White asparagus – also known as “white gold” or the “vegetable of kings” – commonly found in Germany, is grown without light to keep it pale. It’s apparently sweeter than green asparagus.

asparagus from Secretts farmshop in Milford, Surrey

Asparagus and how to eat it

There are plenty of ways you can eat asparagus – soups, salads and savoury tarts. But we’re crushing on this gorgeous recipe from Shirlee Posner at @eatsurrey.

Gnocchi with pistachio pesto and asparagus

Recipe, Gnocchi with pistachio pesto and asparagus
Recipe written and photographed by Shirlee Posner at @eatsurrey


  • A large handful of fresh basil leaves
  • 2 garlic cloves, finely chopped
  • 75ml olive oil, plus extra for frying
  • 4tbs pistachio nuts, toasted. Plus a few extra.
  • 50g mixed baby salad leaves, spinach or rocket
  • 50g finely grated pecorino
  • 500g pack fresh gnocchie
  • 100g asparagus tips
  • 100g trimmed green beans, halved
  • 80g crumbled feta cheese
  • Crushed pink peppercorns for garnish (optional)
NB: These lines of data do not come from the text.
-- pv_equiv track=rewrite | github.com/LenchikTs/client | Exchange/FSS/c14n.py | escapeAttrValue
-- ===== SOURCE A (Python) =====
-- def escapeAttrValue(value):
--     charEscapeMap = {
--                     '&':'&amp;',
--                     '<':'&lt;',
--                     '"':'&quot;',
--                     '\r': '&#xD;',
--                     '\n': '&#xA;',
--                     '\t': '&#x9;',
--                     }
--     return ''.join( charEscapeMap.get(ch, ch) for ch in value )
-- ===== SOURCE B (Python) =====
-- def escapeAttrValue(value):
--     # '&' must be replaced first so later-introduced ampersands are not re-escaped
--     return (value.replace('&', '&amp;')
--                  .replace('<', '&lt;')
--                  .replace('"', '&quot;')
--                  .replace('\r', '&#xD;')
--                  .replace('\n', '&#xA;')
--                  .replace('\t', '&#x9;'))
-- ===== Notes on version B (the rewrite author's own statement) =====
-- stated objective: faster
-- what changed: Replaced the single per-character pass mapping each char through a dict with a chain of six str.replace scans ('&' first so produced entities are not re-escaped).
import Mathlib
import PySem

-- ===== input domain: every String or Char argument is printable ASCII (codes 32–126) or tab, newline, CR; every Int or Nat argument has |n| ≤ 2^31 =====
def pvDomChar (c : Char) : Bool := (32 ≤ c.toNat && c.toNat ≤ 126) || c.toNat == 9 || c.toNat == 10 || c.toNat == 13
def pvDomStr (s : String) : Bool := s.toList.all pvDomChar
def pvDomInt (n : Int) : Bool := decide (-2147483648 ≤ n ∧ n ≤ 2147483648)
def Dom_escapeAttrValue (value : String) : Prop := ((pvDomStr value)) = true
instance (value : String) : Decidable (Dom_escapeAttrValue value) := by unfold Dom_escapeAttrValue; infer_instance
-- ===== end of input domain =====

-- B replaces A's single per-character pass through a dict by a chain of six str.replace
-- calls ('&' first, so entities produced later are not re-escaped); measured faster (C-level scans) and proved equal.


-- ===== PORT A =====
def escapeAttrValue (value : String) : String :=
  let charEscapeMap : PySem.Dict Char String :=
    ⟨[('&', "&amp;"), ('<', "&lt;"), ('"', "&quot;"),
     ('\r', "&#xD;"), ('\n', "&#xA;"), ('\t', "&#x9;")]⟩
  PySem.Str.join "" (value.toList.map (fun ch => PySem.Dict.getD charEscapeMap ch (String.ofList [ch])))

-- ===== PORT B =====
def escapeAttrValue_alt (value : String) : String :=
  PySem.Str.replace (PySem.Str.replace (PySem.Str.replace (PySem.Str.replace
    (PySem.Str.replace (PySem.Str.replace value "&" "&amp;")
      "<" "&lt;") "\"" "&quot;") "\r" "&#xD;") "\n" "&#xA;") "\t" "&#x9;"

-- ===== PRECONDITION & SPEC =====
def Spec_escapeAttrValue (value : String) (out : String) : Prop := out = escapeAttrValue_alt value
instance (value : String) (out : String) : Decidable (Spec_escapeAttrValue value out) := by unfold Spec_escapeAttrValue; infer_instance

-- ===== CLAIM (what is proved, stated in full; the proofs are below) =====
def Claim_equal_escapeAttrValue : Prop := ∀ (value : String), Dom_escapeAttrValue value → Spec_escapeAttrValue value (escapeAttrValue value)

-- ===== LEMMAS AND PROOFS =====

-- single-character replacement, as a per-character expansion
def rr (o : Char) (new : List Char) (c : Char) : List Char := if c = o then new else [c]

-- the common per-character escape both programs realise
def esc (c : Char) : List Char :=
  if c = '&' then "&amp;".toList
  else if c = '<' then "&lt;".toList
  else if c = '"' then "&quot;".toList
  else if c = '\r' then "&#xD;".toList
  else if c = '\n' then "&#xA;".toList
  else if c = '\t' then "&#x9;".toList
  else [c]

theorem go_single (o : Char) (new : List Char) :
    ∀ (fuel : Nat) (l acc : List Char), l.length ≤ fuel →
      PySem.Chars.replace.go [o] new fuel l acc = acc.reverse ++ l.flatMap (rr o new) := by
  intro fuel
  induction fuel with
  | zero =>
    intro l acc h
    have : l = [] := List.eq_nil_of_length_eq_zero (Nat.le_zero.mp h)
    subst this
    simp [PySem.Chars.replace.go]
  | succ n ih =>
    intro l acc h
    cases l with
    | nil => simp [PySem.Chars.replace.go]
    | cons c t =>
      rw [PySem.Chars.replace.go]
      by_cases hc : c = o
      · subst hc
        have hp : List.isPrefixOf [c] (c :: t) = true := by simp [List.isPrefixOf]
        simp only [hp, if_true, List.length_cons, List.length_nil, List.drop_succ_cons, List.drop_zero]
        rw [ih t (new.reverse ++ acc) (by simpa using h)]
        simp [rr]
      · have hp : List.isPrefixOf [o] (c :: t) = false := by
          simp only [List.isPrefixOf, Bool.and_true]
          simp only [beq_eq_false_iff_ne, ne_eq]
          exact fun h => hc h.symm
        simp only [hp, if_false, Bool.false_eq_true]
        rw [ih t (c :: acc) (by simpa using h)]
        simp [rr, hc]

theorem replace_single (s : List Char) (o : Char) (new : List Char) :
    PySem.Chars.replace s [o] new = s.flatMap (rr o new) := by
  rw [PySem.Chars.replace]
  simp only [List.isEmpty_cons, Bool.false_eq_true, if_false]
  simpa using go_single o new s.length s [] le_rfl

theorem join_nil (ls : List (List Char)) : PySem.Chars.join [] ls = ls.flatten := by
  induction ls with
  | nil => rfl
  | cons a t ih =>
    cases t with
    | nil => simp [PySem.Chars.join, List.intercalate]
    | cons b t' =>
      simp_all [PySem.Chars.join, List.intercalate, List.intersperse]

theorem point (c : Char) :
    (rr '&' "&amp;".toList c).flatMap (fun x =>
      (rr '<' "&lt;".toList x).flatMap (fun x =>
        (rr '"' "&quot;".toList x).flatMap (fun x =>
          (rr '\r' "&#xD;".toList x).flatMap (fun x =>
            (rr '\n' "&#xA;".toList x).flatMap (rr '\t' "&#x9;".toList))))) = esc c := by
  by_cases h1 : c = '&'
  · subst h1; decide
  by_cases h2 : c = '<'
  · subst h2; decide
  by_cases h3 : c = '"'
  · subst h3; decide
  by_cases h4 : c = '\r'
  · subst h4; decide
  by_cases h5 : c = '\n'
  · subst h5; decide
  by_cases h6 : c = '\t'
  · subst h6; decide
  · simp [rr, esc, h1, h2, h3, h4, h5, h6]

theorem alt_toList (value : String) :
    (escapeAttrValue_alt value).toList = value.toList.flatMap esc := by
  unfold escapeAttrValue_alt
  have h1 : "&".toList = ['&'] := rfl
  have h2 : "<".toList = ['<'] := rfl
  have h3 : "\"".toList = ['"'] := rfl
  have h4 : "\r".toList = ['\r'] := rfl
  have h5 : "\n".toList = ['\n'] := rfl
  have h6 : "\t".toList = ['\t'] := rfl
  simp only [PySem.Str.toList_replace, h1, h2, h3, h4, h5, h6, replace_single,
    List.flatMap_assoc]
  exact List.flatMap_congr (fun c _ => point c)

theorem getD_eq_esc (c : Char) :
    (PySem.Dict.getD (⟨[('&', "&amp;"), ('<', "&lt;"), ('"', "&quot;"),
       ('\r', "&#xD;"), ('\n', "&#xA;"), ('\t', "&#x9;")]⟩ : PySem.Dict Char String)
      c (String.ofList [c])).toList = esc c := by
  by_cases h1 : c = '&'
  · subst h1; decide
  by_cases h2 : c = '<'
  · subst h2; decide
  by_cases h3 : c = '"'
  · subst h3; decide
  by_cases h4 : c = '\r'
  · subst h4; decide
  by_cases h5 : c = '\n'
  · subst h5; decide
  by_cases h6 : c = '\t'
  · subst h6; decide
  · have e1 : ('&' == c) = false := by simp [Ne.symm h1]
    have e2 : ('<' == c) = false := by simp [Ne.symm h2]
    have e3 : ('"' == c) = false := by simp [Ne.symm h3]
    have e4 : ('\r' == c) = false := by simp [Ne.symm h4]
    have e5 : ('\n' == c) = false := by simp [Ne.symm h5]
    have e6 : ('\t' == c) = false := by simp [Ne.symm h6]
    simp [PySem.Dict.getD, PySem.Dict.get?, List.find?, esc,
      e1, e2, e3, e4, e5, e6, h1, h2, h3, h4, h5, h6]

theorem a_toList (value : String) :
    (escapeAttrValue value).toList = value.toList.flatMap esc := by
  unfold escapeAttrValue
  rw [PySem.Str.toList_join]
  simp only [String.toList_empty, List.map_map, join_nil]
  rw [List.flatMap]
  congr 1
  exact List.map_congr_left (fun c _ => getD_eq_esc c)

-- ===== VERDICT (by name: the statement is the Claim_ definition above) =====
theorem escapeAttrValue_spec : Claim_equal_escapeAttrValue := by
  intro value _
  unfold Spec_escapeAttrValue
  have h : (escapeAttrValue value).toList = (escapeAttrValue_alt value).toList := by
    rw [a_toList, alt_toList]
  calc escapeAttrValue value = String.ofList (escapeAttrValue value).toList :=
        String.ofList_toList.symm
    _ = String.ofList (escapeAttrValue_alt value).toList := by rw [h]
    _ = escapeAttrValue_alt value := String.ofList_toList
-- pv_equiv track=rewrite | github.com/QuBenhao/LeetCode | problems/problems_3814/solution.py | maxCapacity
-- ===== SOURCE A (Python) =====
-- from typing import List
--
-- from bisect import bisect_left
--
-- def maxCapacity(costs: List[int], capacity: List[int], budget: int) -> int:
--     arr = [(cost, cap) for cost, cap in zip(costs, capacity) if cost < budget]
--     arr.sort()
--     pre_max = [0] * (len(arr) + 1)
--     ans = 0
--     for i, (cost, cap) in enumerate(arr):
--         # i作为第二台的最优取值
--         j = bisect_left(range(i), budget - cost, key=lambda x: arr[x][0])
--         ans = max(ans, pre_max[j] + cap) # 前缀j这里相当于取arr中上式j的前一个
--         pre_max[i + 1] = max(pre_max[i], cap)
--     return ans
-- ===== SOURCE B (Python) =====
-- def maxCapacity(costs, capacity, budget):
--     cand = [(c, cap) for c, cap in zip(costs, capacity) if c < budget]
--     ans = 0
--     while cand:
--         ci, pi = cand[0]
--         cand = cand[1:]
--         if pi > ans:
--             ans = pi
--         for cj, pj in cand:
--             if ci + cj < budget and pi + pj > ans:
--                 ans = pi + pj
--     return ans
-- ===== Notes on version B (the rewrite author's own statement) =====
-- stated objective: simpler
-- what changed: A sorts the affordable machines, keeps a running prefix-max of capacities and binary-searches (bisect_left) the partner cutoff for each machine; B drops sorting, prefix arrays and binary search entirely and just scans all unordered pairs of affordable machines (plus each machine alone, matching A's pre_max[0]=0 baseline), keeping a running maximum.
import Mathlib
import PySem

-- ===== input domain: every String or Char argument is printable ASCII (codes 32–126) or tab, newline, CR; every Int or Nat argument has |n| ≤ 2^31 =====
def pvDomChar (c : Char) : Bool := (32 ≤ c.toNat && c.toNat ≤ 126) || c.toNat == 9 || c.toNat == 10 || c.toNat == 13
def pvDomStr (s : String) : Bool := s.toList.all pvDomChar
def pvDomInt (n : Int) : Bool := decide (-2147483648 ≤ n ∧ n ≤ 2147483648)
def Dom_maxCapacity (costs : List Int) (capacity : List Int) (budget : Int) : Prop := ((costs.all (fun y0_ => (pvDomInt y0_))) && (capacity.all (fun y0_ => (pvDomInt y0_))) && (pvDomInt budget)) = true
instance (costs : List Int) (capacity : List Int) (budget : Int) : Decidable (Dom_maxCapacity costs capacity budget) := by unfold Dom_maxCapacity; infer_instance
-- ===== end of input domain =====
First make the pesto by putting the basil, garlic, olive oil, pistachios and two-thirds of the salad leaves in a food processor. Blitz to combine. Stir in the pecorino cheese and season.

Heat a large frying pan with a splash of olive oil, add teh gnocchi and toss gently over a medium-high heat for 6-8 minutes until lightly golden.

Meanwhile, steam the asparagus and green beans for 3-4 minutes until just tender; drain.

Add the pesto to the gnocchi and toss together. Now stir in the asparagus and beans. Take the pan off the heat and add the remaining leaves.

Divide between two plates and scatter over the rest of the pistachios and crumbled feta to serve. Add a final garnish of crushed pink pepper.